Responsibility for the collection and publication of Civil Service Statistics transferred to Cabinet Office from the Office for National Statistics with effect 1 October 2018.

https://www.gov.uk/government/collections/civil-service-statistics

Please contact civilservicestatistics@cabinetoffice.gov.uk for further assistance.

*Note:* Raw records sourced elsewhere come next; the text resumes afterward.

-- pv_equiv track=rewrite | github.com/maxbergmark/misc-scripts | codegolf/find_minimum_letters.py | find_letters
-- ===== SOURCE A (Python) =====
-- def find_letters(messages):
-- 	res = ""
-- 	for message in messages:
-- 		for letter in message:
-- 			in_res = res.count(letter)
-- 			in_message = message.count(letter)
--
-- 			if in_res < in_message:
-- 				res += (in_message - in_res)*letter
--
-- 	return ''.join(sorted(res.replace(" ", "")))
-- ===== SOURCE B (Python) =====
-- def find_letters(messages):
--     # character-major: collect the distinct characters, drop the space,
--     # then emit each character repeated by its maximum per-message count, in sorted order
--     chars = set()
--     for m in messages:
--         chars.update(m)
--     chars.discard(" ")
--     return ''.join(ch * max((m.count(ch) for m in messages), default=0)
--                    for ch in sorted(chars))
-- ===== Notes on version B (the rewrite author's own statement) =====
-- stated objective: alternative
-- what changed: A grows a result string message-by-message, topping up each letter's count by string-count comparisons inside a double loop and filtering spaces at the end; B is character-major: it builds the set of characters once, discards ' ', and for each character independently emits it repeated by its maximum per-message count, joined in sorted order.
import Mathlib
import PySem

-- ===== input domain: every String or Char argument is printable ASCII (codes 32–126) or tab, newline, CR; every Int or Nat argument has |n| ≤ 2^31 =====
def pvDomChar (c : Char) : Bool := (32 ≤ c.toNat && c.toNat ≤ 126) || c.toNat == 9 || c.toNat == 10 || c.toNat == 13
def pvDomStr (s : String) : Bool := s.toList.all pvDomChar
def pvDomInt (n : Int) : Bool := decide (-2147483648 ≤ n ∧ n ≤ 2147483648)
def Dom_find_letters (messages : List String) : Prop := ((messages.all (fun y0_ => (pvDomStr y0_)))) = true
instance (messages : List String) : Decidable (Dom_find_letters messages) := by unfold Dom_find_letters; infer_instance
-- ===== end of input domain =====

-- B replaces A's message-major accumulation of a growing result string by a character-major
-- pass: build the set of characters, drop ' ', and emit each character repeated by its maximum
-- per-message count in sorted order (objective: alternative decomposition, same cost).

-- ===== PORT A =====
def find_letters (messages : List String) : String :=
  let res : List Char := messages.foldl (fun res message =>
    message.toList.foldl (fun res letter =>
      let in_res := res.count letter
      let in_message := message.toList.count letter
      if in_res < in_message then res ++ List.replicate (in_message - in_res) letter else res)
      res) []
  String.ofList (PySem.List.sorted (PySem.Chars.replace res [' '] []) (fun c => c) false)

-- ===== PORT B =====
def find_letters_alt (messages : List String) : String :=
  let chars : PySem.Set Char := messages.foldl (fun s m => PySem.Set.update s m.toList) PySem.Set.empty
  let chars' : PySem.Set Char := PySem.Set.discard chars ' '
  String.ofList (PySem.Chars.join []
    ((PySem.List.sorted chars' (fun c => c) false).map
      (fun ch => List.replicate (PySem.List.maxD (messages.map (fun m => m.toList.count ch)) (fun x => x) 0) ch)))

-- ===== PRECONDITION & SPEC =====
def Spec_find_letters (messages : List String) (out : String) : Prop := out = find_letters_alt messages
instance (messages : List String) (out : String) : Decidable (Spec_find_letters messages out) := by unfold Spec_find_letters; infer_instance

-- ===== CLAIM (what is proved, stated in full; the proofs are below) =====
def Claim_equal_find_letters : Prop := ∀ (messages : List String), Dom_find_letters messages → Spec_find_letters messages (find_letters messages)

-- ===== LEMMAS AND PROOFS =====

theorem replace_space_go (fuel : Nat) : ∀ (l acc : List Char), l.length ≤ fuel →
    PySem.Chars.replace.go [' '] [] fuel l acc = acc.reverse ++ l.filter (fun c => c ≠ ' ') := by
  induction fuel with
  | zero =>
    intro l acc h
    have : l = [] := List.eq_nil_of_length_eq_zero (Nat.le_zero.mp h)
    subst this; simp [PySem.Chars.replace.go]
  | succ n ih =>
    intro l acc h
    match l with
    | [] => simp [PySem.Chars.replace.go]
    | c :: t =>
      simp only [PySem.Chars.replace.go]
      by_cases hc : c = ' '
      · subst hc
        have hp : List.isPrefixOf [' '] (' ' :: t) = true := by simp [List.isPrefixOf]
        rw [if_pos hp]
        simp only [List.length, List.drop_succ_cons, List.drop_zero, List.reverse_nil, List.nil_append]
        rw [ih t acc (by simpa using Nat.le_of_succ_le_succ h)]
        simp
      · have hp : List.isPrefixOf [' '] (c :: t) = false := by
          simp [List.isPrefixOf]
          intro hh; exact absurd hh.symm hc
        rw [if_neg (by simp [hp])]
        rw [ih t (c :: acc) (by simpa using Nat.le_of_succ_le_succ h)]
        simp [hc]

theorem replace_space (cs : List Char) :
    PySem.Chars.replace cs [' '] [] = cs.filter (fun c => c ≠ ' ') := by
  simp [PySem.Chars.replace, replace_space_go cs.length cs [] (le_refl _)]

theorem maxD_id_zero (xs : List Nat) : PySem.List.maxD xs (fun x => x) 0 = xs.foldl max 0 := by
  cases xs with
  | nil => rfl
  | cons x t =>
    simp [PySem.List.maxD, PySem.List.max?_id_cons, List.foldl_cons]

theorem foldl_max_zero (xs : List Nat) (h : ∀ x ∈ xs, x = 0) : xs.foldl max 0 = 0 := by
  induction xs with
  | nil => rfl
  | cons x t ih =>
    have hx := h x (by simp)
    simp [List.foldl_cons, hx]
    exact ih (fun y hy => h y (by simp [hy]))

theorem join_nil_flatten (parts : List (List Char)) : PySem.Chars.join [] parts = parts.flatten := by
  simp [PySem.Chars.join, List.intercalate]
  induction parts with
  | nil => rfl
  | cons p t ih => cases t <;> simp_all [List.intersperse]


theorem inner_count (ms : List Char) : ∀ (ls : List Char) (res : List Char) (ch : Char),
    (ls.foldl (fun res letter =>
      let in_res := res.count letter
      let in_message := ms.count letter
      if in_res < in_message then res ++ List.replicate (in_message - in_res) letter else res) res).count ch
    = if ch ∈ ls then max (res.count ch) (ms.count ch) else res.count ch := by
  intro ls
  induction ls with
  | nil => intro res ch; simp
  | cons l t ih =>
    intro res ch
    rw [List.foldl_cons, ih]
    have hg : (if res.count l < ms.count l then res ++ List.replicate (ms.count l - res.count l) l else res).count ch
        = if ch = l then max (res.count ch) (ms.count ch) else res.count ch := by
      by_cases hlt : res.count l < ms.count l
      · rw [if_pos hlt]
        by_cases hcl : ch = l
        · subst hcl; simp [List.count_append]; omega
        · simp only [List.count_append, List.count_replicate, if_neg hcl]
          have : ¬ (l = ch) := fun h => hcl h.symm
          simp [this]
      · rw [if_neg hlt]
        by_cases hcl : ch = l
        · subst hcl; simp; omega
        · simp [hcl]
    rw [hg]
    by_cases hct : ch ∈ t <;> by_cases hcl : ch = l <;> simp [hct, hcl] <;> omega

theorem outer_count (ms : List String) : ∀ (res : List Char) (ch : Char),
    (ms.foldl (fun res message =>
      message.toList.foldl (fun res letter =>
        let in_res := res.count letter
        let in_message := message.toList.count letter
        if in_res < in_message then res ++ List.replicate (in_message - in_res) letter else res)
        res) res).count ch
    = (ms.map (fun m => m.toList.count ch)).foldl max (res.count ch) := by
  induction ms with
  | nil => intro res ch; simp
  | cons m t ih =>
    intro res ch
    rw [List.foldl_cons, ih, List.map_cons, List.foldl_cons]
    congr 1
    rw [inner_count m.toList m.toList res ch]
    by_cases hm : ch ∈ m.toList
    · simp [hm]
    · simp [hm, List.count_eq_zero_of_not_mem hm]

theorem mem_charsfold (ms : List String) : ∀ (s : PySem.Set Char) (ch : Char),
    ch ∈ ms.foldl (fun s m => PySem.Set.update s m.toList) s ↔ ch ∈ s ∨ ∃ m ∈ ms, ch ∈ m.toList := by
  induction ms with
  | nil => intro s ch; simp
  | cons m t ih =>
    intro s ch
    rw [List.foldl_cons, ih]
    rw [PySem.Set.mem_update]
    simp only [List.mem_cons, exists_eq_or_imp]
    tauto

theorem nodup_charsfold (ms : List String) : ∀ (s : PySem.Set Char), s.Nodup →
    (ms.foldl (fun s m => PySem.Set.update s m.toList) s).Nodup := by
  induction ms with
  | nil => intro s h; exact h
  | cons m t ih =>
    intro s h
    exact ih _ (PySem.Set.nodup_update s m.toList h)

theorem flat_count (n : Char → Nat) : ∀ (S : List Char), S.Nodup → ∀ ch,
    ((S.map (fun c => List.replicate (n c) c)).flatten).count ch = if ch ∈ S then n ch else 0 := by
  intro S
  induction S with
  | nil => intro _ ch; simp
  | cons c t ih =>
    intro hnd ch
    have hct : c ∉ t := (List.nodup_cons.mp hnd).1
    rw [List.map_cons, List.flatten_cons, List.count_append, ih (List.nodup_cons.mp hnd).2,
        List.count_replicate]
    by_cases hcl : ch = c
    · subst hcl; simp [hct]
    · have hsy : ¬ c = ch := fun h => hcl h.symm
      simp [hcl, hsy]

theorem flat_sorted (n : Char → Nat) : ∀ (S : List Char), S.Pairwise (· ≤ ·) →
    ((S.map (fun c => List.replicate (n c) c)).flatten).Pairwise (· ≤ ·) := by
  intro S
  induction S with
  | nil => intro _; simp
  | cons c t ih =>
    intro hp
    rw [List.map_cons, List.flatten_cons]
    rw [List.pairwise_append]
    refine ⟨List.pairwise_replicate.mpr (by simp), ih (List.pairwise_cons.mp hp).2, ?_⟩
    intro a ha b hb
    have hac : a = c := List.eq_of_mem_replicate ha
    obtain ⟨bl, hbl, hbmem⟩ := List.mem_flatten.mp hb
    obtain ⟨c', hc', rfl⟩ := List.mem_map.mp hbl
    have : b = c' := List.eq_of_mem_replicate hbmem
    rw [hac, this]
    exact (List.pairwise_cons.mp hp).1 c' hc'


theorem find_letters_eq_alt (messages : List String) : find_letters messages = find_letters_alt messages := by
  unfold find_letters find_letters_alt
  apply congrArg String.ofList
  rw [join_nil_flatten, replace_space]
  -- names
  have hchars_nodup : (messages.foldl (fun s m => PySem.Set.update s m.toList) PySem.Set.empty).Nodup :=
    nodup_charsfold messages PySem.Set.empty (by simp [PySem.Set.empty])
  have hchars'_nodup := PySem.Set.nodup_discard _ ' ' hchars_nodup
  have hS_nodup : (PySem.List.sorted (PySem.Set.discard (messages.foldl (fun s m => PySem.Set.update s m.toList) PySem.Set.empty) ' ') (fun c => c) false).Nodup :=
    (PySem.List.sorted_perm _ _ _).symm.nodup hchars'_nodup
  apply PySem.List.sorted_id_eq_of_perm_of_pairwise
  · rw [List.perm_iff_count]
    intro a
    have hB := flat_count (fun ch => PySem.List.maxD (messages.map (fun m => m.toList.count ch)) (fun x => x) 0) _ hS_nodup a
    rw [hB]
    simp only [maxD_id_zero]
    have hmemS : a ∈ (PySem.List.sorted (PySem.Set.discard (messages.foldl (fun s m => PySem.Set.update s m.toList) PySem.Set.empty) ' ') (fun c => c) false)
        ↔ ((∃ m ∈ messages, a ∈ m.toList) ∧ a ≠ ' ') := by
      rw [PySem.List.mem_sorted, PySem.Set.mem_discard, mem_charsfold]
      simp [PySem.Set.empty]
    simp only [hmemS]
    by_cases hsp : a = ' '
    · subst hsp
      rw [List.count_eq_zero_of_not_mem (by simp)]
      simp
    · have hcf : List.count a (List.filter (fun c => decide (c ≠ ' ')) _) = List.count a
          ((messages.foldl (fun res message =>
            message.toList.foldl (fun res letter =>
              let in_res := res.count letter
              let in_message := message.toList.count letter
              if in_res < in_message then res ++ List.replicate (in_message - in_res) letter else res)
              res) [])) := List.count_filter (by simp [hsp])
      rw [hcf, outer_count]
      simp only [List.count_nil]
      by_cases hmem : ∃ m ∈ messages, a ∈ m.toList
      · simp [hmem, hsp]
      · rw [if_neg (fun h => hmem h.1)]
        symm
        apply foldl_max_zero
        intro x hx
        obtain ⟨m, hm, rfl⟩ := List.mem_map.mp hx
        exact List.count_eq_zero_of_not_mem (fun hc => hmem ⟨m, hm, hc⟩)
  · exact flat_sorted _ _ (PySem.List.sorted_pairwise _ _)


-- ===== VERDICT (by name: the statement is the Claim_ definition above) =====
theorem find_letters_spec : Claim_equal_find_letters := by
  intro messages _
  exact find_letters_eq_alt messages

This is an accredited national statistic.

Contact:
Email Neil Hedges

Release date:
3 August 2018

Next release:
To be announced

1. Main points

  • Civil Service employment on 31 March 2018 was 430,075, up 10,676 (2.5%) on 31 March 2017.
  • There were 331,392 full-time civil servants, 10,229 (3.2%) more than 31 March 2017 and the number of civil servants working part-time increased by 447 (0.5%) to 98,683.
  • Of those who declared their ethnicity, 12.0% were from an ethnic minority.
  • Of those who declared their disability status, 10.0% were disabled.
  • Median gross annual earnings (excluding overtime or one-off bonuses) for Civil Service employees were £26,610, an increase of £710 (2.7%) on 31 March 2017.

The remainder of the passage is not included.